HANNAH MONTANA: THE MOVIE
CAROLINE: Ryan, I’ve thanked you many times for seeing children’s films without me, and “Hannah Montana: The Movie” is almost worse because it’s a teen/’tween movie. But you have once again valiantly taken one for the team and seen it sans moi. Discuss.
RYAN: As you know, I’m usually happy to take one for the team since I enjoy children’s films, and even movies that are considered girls’ films. However, this movie may have changed all that. It was one of the worst kids’ movies I’ve ever seen, as someone who owns Barbie movies on DVD, I can speak with authority. This movie was even worse than “Kit Kittredge.”
CAROLINE: Oooh, I shudder. What made it so awful?
RYAN: For starters, Miley Cyrus can’t act. The movie is about a young, entitled Hollywood starlet, Hannah Montana, whose parents drag her home so she can get back to her roots and stop being such a wench. But she never completes the journey. Yes, she takes off her wig and says she just wants to be Miley again, but she’s still entitled and bitchy. There’s no evolution in the character, and the story is absurd, predictable and boring.
CAROLINE: Is there a love interest at least?

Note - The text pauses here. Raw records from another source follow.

-- pv_equiv track=rewrite | github.com/Gunikatanwar16/Agentic-honeypot | app/extraction/intel_extractor.py | is_suspicious_url
-- ===== SOURCE A (Python) =====
-- def is_suspicious_url(url: str) -> bool:
--     """URL suspicious hai ya nahi"""
--     bad_signs = [
--         'bit.ly', 'tinyurl', 'goo.gl',
--         'login', 'verify', 'confirm',
--         '.tk', '.ml', '.ga', '.cf',
--         'http://'
--     ]
--     return any(sign in url.lower() for sign in bad_signs)
-- ===== SOURCE B (Python) =====
-- _BAD_SIGNS = [
--     'bit.ly', 'tinyurl', 'goo.gl',
--     'login', 'verify', 'confirm',
--     '.tk', '.ml', '.ga', '.cf',
--     'http://'
-- ]
--
-- def is_suspicious_url(url: str) -> bool:
--     """URL suspicious hai ya nahi"""
--     s = url.lower()
--     # single left-to-right scan: at each position, does any bad sign start here?
--     for i in range(len(s) + 1):
--         for sign in _BAD_SIGNS:
--             if s.startswith(sign, i):
--                 return True
--     return False
-- ===== Notes on version B (the rewrite author's own statement) =====
-- stated objective: alternative
-- what changed: Replaced eleven independent per-pattern substring-membership scans with one left-to-right scan of the lowered URL that checks at each position whether any bad sign starts there (multi-pattern scan instead of per-pattern membership).
import Mathlib
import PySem

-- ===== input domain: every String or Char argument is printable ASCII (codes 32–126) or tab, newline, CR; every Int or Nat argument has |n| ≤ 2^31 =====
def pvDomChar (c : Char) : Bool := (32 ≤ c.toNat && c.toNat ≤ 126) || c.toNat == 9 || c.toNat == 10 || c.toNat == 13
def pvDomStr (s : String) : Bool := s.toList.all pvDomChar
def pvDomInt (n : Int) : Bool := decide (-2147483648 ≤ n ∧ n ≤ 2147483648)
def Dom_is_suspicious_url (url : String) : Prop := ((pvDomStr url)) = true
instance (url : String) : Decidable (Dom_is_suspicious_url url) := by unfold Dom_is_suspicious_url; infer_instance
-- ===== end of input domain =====

-- B replaces eleven per-pattern 'in' substring scans by one left-to-right scan of the
-- lowered URL checking at each position whether any bad sign starts there (alternative,
-- same cost; return-value equivalence only, neither program mutates anything).

-- ===== PORT A =====
def badSigns : List String :=
  ["bit.ly", "tinyurl", "goo.gl",
   "login", "verify", "confirm",
   ".tk", ".ml", ".ga", ".cf",
   "http://"]

def is_suspicious_url (url : String) : Bool :=
  badSigns.any (fun sign => PySem.Str.isIn sign (PySem.Str.lower url))

-- ===== PORT B =====
-- scan of Source B: at each suffix (position i), does any bad sign start here?
def scanSigns (signs : List String) : List Char → Bool
  | [] => signs.any (fun p => PySem.Chars.startswith [] p.toList)
  | c :: t =>
      if signs.any (fun p => PySem.Chars.startswith (c :: t) p.toList) then true
      else scanSigns signs t

def is_suspicious_url_alt (url : String) : Bool :=
  scanSigns badSigns (PySem.Str.lower url).toList

-- ===== PRECONDITION & SPEC =====
def Spec_is_suspicious_url (url : String) (out : Bool) : Prop := out = is_suspicious_url_alt url
instance (url : String) (out : Bool) : Decidable (Spec_is_suspicious_url url out) := by unfold Spec_is_suspicious_url; infer_instance

-- ===== CLAIM (what is proved, stated in full; the proofs are below) =====
def Claim_equal_is_suspicious_url : Prop := ∀ (url : String), Dom_is_suspicious_url url → Spec_is_suspicious_url url (is_suspicious_url url)

-- ===== LEMMAS AND PROOFS =====

theorem scanSigns_iff (signs : List String) (s : List Char) :
    scanSigns signs s = true ↔ ∃ p ∈ signs, p.toList <:+: s := by
  induction s with
  | nil =>
      simp [scanSigns, List.any_eq_true, PySem.Chars.startswith_iff,
        List.prefix_nil, List.infix_nil]
  | cons c t ih =>
      simp only [scanSigns]
      split_ifs with h
      · simp only [true_iff]
        rcases List.any_eq_true.mp h with ⟨p, hp, hpre⟩
        exact ⟨p, hp, ((PySem.Chars.startswith_iff _ _).mp hpre).isInfix⟩
      · rw [ih]
        constructor
        · rintro ⟨p, hp, hinf⟩
          exact ⟨p, hp, hinf.trans (List.infix_cons_iff.mpr (Or.inr (List.infix_refl t)) : t <:+: c :: t)⟩
        · rintro ⟨p, hp, hinf⟩
          rcases List.infix_cons_iff.mp hinf with hpre | hinf'
          · exact absurd (List.any_eq_true.mpr ⟨p, hp, (PySem.Chars.startswith_iff _ _).mpr hpre⟩) h
          · exact ⟨p, hp, hinf'⟩

-- ===== VERDICT (by name: the statement is the Claim_ definition above) =====
theorem is_suspicious_url_spec : Claim_equal_is_suspicious_url := by
  intro url _
  unfold Spec_is_suspicious_url is_suspicious_url is_suspicious_url_alt
  rw [Bool.eq_iff_iff, scanSigns_iff, List.any_eq_true]
  constructor <;> rintro ⟨p, hp, h⟩
  · exact ⟨p, hp, (PySem.Str.isIn_iff_infix _ _).mp h⟩
  · exact ⟨p, hp, (PySem.Str.isIn_iff_infix _ _).mpr h⟩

RYAN: There is, and he’s very cute. But it’s not that blond guy who was on “Dancing with the Stars” last year. Either way, I so didn’t care because the movie is not well written or acted. Some of her musical performance scenes were OK, but her voice is so overprocessed and Pro-Tooled, it’s crazy.
CAROLINE: What about her dad, Billy Ray Cyrus?
RYAN: He’s better than she is, mercifully.
CAROLINE: Any other actors I’d recognize?
RYAN: Tyra Banks has a cameo in which she embarrasses herself. And Vanessa Williams has a bit part as Hannah Montana’s manager, but she doesn’t have the lighting that graces her on “Ugly Betty,” so she really looks her age.
RYAN: We’ve seen her in person on the red carpet, and she looks OK, but she looked terrible in this. And she overacts too.
— BOTTOM LINE —
RYAN: This movie is a waste of time. Please don’t see it. If you must because you have a young daughter or something, you really won’t enjoy yourself. I spent the second half of the movie barely paying attention and debating as to whether I should get up and walk out. I really wish I had.
CAROLINE: You have my eternal gratitude for seeing this without me.
RYAN: God, please don’t let them make a sequel!